» **REQUIRED ACTION**
A complete response lists each line of the data below that includes the word "stack".

» **RECORDS TO USE**
******

-- ===== PORT B =====
-- stack entry: (value, running max, running min); top of the Python list = head here
def pushTri (s : List (Int × Int × Int)) (v : Int) : List (Int × Int × Int) :=
  match s with
  | [] => [(v, v, v)]
  | (_, mx, mn) :: _ => (v, max mx v, min mn v) :: s

-- 'while back: v,_,_ = back.pop(); push v on front'
def pourTri (f : List (Int × Int × Int)) : List (Int × Int × Int) → List (Int × Int × Int)
  | [] => f
  | (v, _, _) :: rest => pourTri (pushTri f v) rest

-- window max/min from the two stack tops
def statsTri (f b : List (Int × Int × Int)) : Int × Int :=
  match f, b with
  | (_, fmx, fmn) :: _, (_, bmx, bmn) :: _ => (max fmx bmx, min fmn bmn)
  | (_, fmx, fmn) :: _, [] => (fmx, fmn)
  | [], (_, bmx, bmn) :: _ => (bmx, bmn)
  | [], [] => (0, 0)   -- unreachable in Python (queue never empty there)

def solution_alt (stones : List Int) (k : Int) : Int :=
  let n : Int := PySem.List.len stones
  if k ≥ n then (PySem.List.max? stones (fun x => x)).getD 0
  else
    -- for i in range(k): push stones[i] on back
    let back0 := (PySem.List.pyRange 0 k).foldl
      (fun b i => pushTri b (PySem.List.pyGetD stones i 0)) []
    let hi := (back0.headD (0, 0, 0)).2.1
    let lo := (back0.headD (0, 0, 0)).2.2
    -- for i in range(k, n): pop oldest, push stones[i], compare
    let st := (PySem.List.pyRange k n).foldl
      (fun (acc : Int × Int × List (Int × Int × Int) × List (Int × Int × Int)) i =>
        let (bestSum, bestMax, front, back) := acc
        let (front, back) := if front.isEmpty then (pourTri [] back, ([] : List (Int × Int × Int))) else (front, back)
        let front := front.tail                       -- front.pop()
        let back := pushTri back (PySem.List.pyGetD stones i 0)
        let (hi, lo) := statsTri front back
        if hi + lo < bestSum then (hi + lo, hi, front, back) else (bestSum, bestMax, front, back))
      (hi + lo, hi, ([] : List (Int × Int × Int)), back0)
    st.2.1

-- ===== PRECONDITION & SPEC =====
-- A raises ValueError (max of an empty slice) exactly when stones is empty or k ≤ 0.
def Pre_solution (stones : List Int) (k : Int) : Prop := stones ≠ [] ∧ 1 ≤ k
instance (stones : List Int) (k : Int) : Decidable (Pre_solution stones k) := by unfold Pre_solution; infer_instance
def pvWitness_solution : List Int × Int := ([2, 4, 5, 3, 2, 1, 4, 2, 5, 1], 3)

def Spec_solution (stones : List Int) (k : Int) (out : Int) : Prop := out = solution_alt stones k
instance (stones : List Int) (k : Int) (out : Int) : Decidable (Spec_solution stones k out) := by unfold Spec_solution; infer_instance

-- ===== CLAIM (what is proved, stated in full; the proofs are below) =====
def Claim_equal_solution : Prop := ∀ (stones : List Int) (k : Int), Dom_solution stones k → Pre_solution stones k → Spec_solution stones k (solution stones k)

-- ===== LEMMAS AND PROOFS =====

-- window t of width kn
def Wnd (stones : List Int) (kn t : Nat) : List Int := (stones.drop t).take kn

-- the maximum value of a nonempty list (0 on [] is never used)
def fmax : List Int → Int
  | [] => 0
  | x :: t => t.foldl max x
def fmin : List Int → Int
  | [] => 0
  | x :: t => t.foldl min x

def isMax (c : List Int) (v : Int) : Prop := v ∈ c ∧ ∀ x ∈ c, x ≤ v
def isMin (c : List Int) (v : Int) : Prop := v ∈ c ∧ ∀ x ∈ c, v ≤ x

def vals (s : List (Int × Int × Int)) : List Int := s.map (fun e => e.1)

def goodS : List (Int × Int × Int) → Prop
  | [] => True
  | (v, mx, mn) :: r => goodS r ∧ isMax (v :: vals r) mx ∧ isMin (v :: vals r) mn

theorem fmax_isMax (c : List Int) (h : c ≠ []) : isMax c (fmax c) := by
  match c with
  | x :: t =>
    refine ⟨?_, ?_⟩
    · rcases PySem.List.foldl_max_mem t x with h1 | h1
      · rw [fmax, h1]; exact List.mem_cons_self
      · exact List.mem_cons_of_mem _ h1
    · intro y hy
      rcases List.mem_cons.mp hy with rfl | hy
      · exact (PySem.List.le_foldl_max t y).1
      · exact (PySem.List.le_foldl_max t x).2 y hy

theorem fmin_isMin (c : List Int) (h : c ≠ []) : isMin c (fmin c) := by
  match c with
  | x :: t =>
    refine ⟨?_, ?_⟩
    · rcases PySem.List.foldl_min_mem t x with h1 | h1
      · rw [fmin, h1]; exact List.mem_cons_self
      · exact List.mem_cons_of_mem _ h1
    · intro y hy
      rcases List.mem_cons.mp hy with rfl | hy
      · exact (PySem.List.foldl_min_le t y).1
      · exact (PySem.List.foldl_min_le t x).2 y hy

theorem isMax_unique {c : List Int} {v w : Int} (hv : isMax c v) (hw : isMax c w) : v = w := by
  exact le_antisymm (hw.2 v hv.1) (hv.2 w hw.1)

theorem isMin_unique {c : List Int} {v w : Int} (hv : isMin c v) (hw : isMin c w) : v = w := by
  exact le_antisymm (hv.2 w hw.1) (hw.2 v hv.1)

theorem isMax_congr {c c' : List Int} {v : Int} (hm : ∀ x, x ∈ c ↔ x ∈ c') (h : isMax c v) : isMax c' v := by
  exact ⟨(hm v).1 h.1, fun x hx => h.2 x ((hm x).2 hx)⟩

theorem isMin_congr {c c' : List Int} {v : Int} (hm : ∀ x, x ∈ c ↔ x ∈ c') (h : isMin c v) : isMin c' v := by
  exact ⟨(hm v).1 h.1, fun x hx => h.2 x ((hm x).2 hx)⟩

theorem maxgetD (c : List Int) (h : c ≠ []) : (PySem.List.max? c (fun x => x)).getD 0 = fmax c := by
  match c with
  | x :: t => rw [PySem.List.max?_id_cons]; rfl

theorem mingetD (c : List Int) (h : c ≠ []) : (PySem.List.min? c (fun x => x)).getD 0 = fmin c := by
  match c with
  | x :: t => rw [PySem.List.min?_id_cons]; rfl

theorem isMax_push {c : List Int} {m : Int} (h : isMax c m) (v : Int) : isMax (v :: c) (max m v) := by
  constructor
  · rcases le_total m v with hv | hv
    · rw [max_eq_right hv]; exact List.mem_cons_self
    · rw [max_eq_left hv]; exact List.mem_cons_of_mem _ h.1
  · intro x hx
    rcases List.mem_cons.mp hx with rfl | hx
    · exact le_max_right _ _
    · exact le_trans (h.2 x hx) (le_max_left _ _)

theorem isMin_push {c : List Int} {m : Int} (h : isMin c m) (v : Int) : isMin (v :: c) (min m v) := by
  constructor
  · rcases le_total m v with hv | hv
    · rw [min_eq_left hv]; exact List.mem_cons_of_mem _ h.1
    · rw [min_eq_right hv]; exact List.mem_cons_self
  · intro x hx
    rcases List.mem_cons.mp hx with rfl | hx
    · exact min_le_right _ _
    · exact le_trans (min_le_left _ _) (h.2 x hx)

theorem isMax_append {c1 c2 : List Int} {m1 m2 : Int} (h1 : isMax c1 m1) (h2 : isMax c2 m2) :
    isMax (c1 ++ c2) (max m1 m2) := by
  constructor
  · rcases le_total m1 m2 with hv | hv
    · rw [max_eq_right hv]; exact List.mem_append_right _ h2.1
    · rw [max_eq_left hv]; exact List.mem_append_left _ h1.1
  · intro x hx
    rcases List.mem_append.mp hx with hx | hx
    · exact le_trans (h1.2 x hx) (le_max_left _ _)
    · exact le_trans (h2.2 x hx) (le_max_right _ _)

theorem isMin_append {c1 c2 : List Int} {m1 m2 : Int} (h1 : isMin c1 m1) (h2 : isMin c2 m2) :
    isMin (c1 ++ c2) (min m1 m2) := by
  constructor
  · rcases le_total m1 m2 with hv | hv
    · rw [min_eq_left hv]; exact List.mem_append_left _ h1.1
    · rw [min_eq_right hv]; exact List.mem_append_right _ h2.1
  · intro x hx
    rcases List.mem_append.mp hx with hx | hx
    · exact le_trans (min_le_left _ _) (h1.2 x hx)
    · exact le_trans (min_le_right _ _) (h2.2 x hx)

theorem vals_pushTri (s : List (Int × Int × Int)) (v : Int) : vals (pushTri s v) = v :: vals s := by
  match s with
  | [] => rfl
  | (w, mx, mn) :: r => rfl

theorem goodS_pushTri {s : List (Int × Int × Int)} (h : goodS s) (v : Int) : goodS (pushTri s v) := by
  match s with
  | [] =>
    refine ⟨trivial, ⟨List.mem_cons_self, ?_⟩, ⟨List.mem_cons_self, ?_⟩⟩ <;>
      · intro x hx; rcases List.mem_cons.mp hx with rfl | hx
        · exact le_refl _
        · simp [vals] at hx
  | (w, mx, mn) :: r =>
    obtain ⟨hgr, hmx, hmn⟩ := h
    exact ⟨⟨hgr, hmx, hmn⟩, isMax_push hmx v, isMin_push hmn v⟩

******

» **WRITTEN ANSWER**
-- stack entry: (value, running max, running min); top of the Python list = head here
-- window max/min from the two stack tops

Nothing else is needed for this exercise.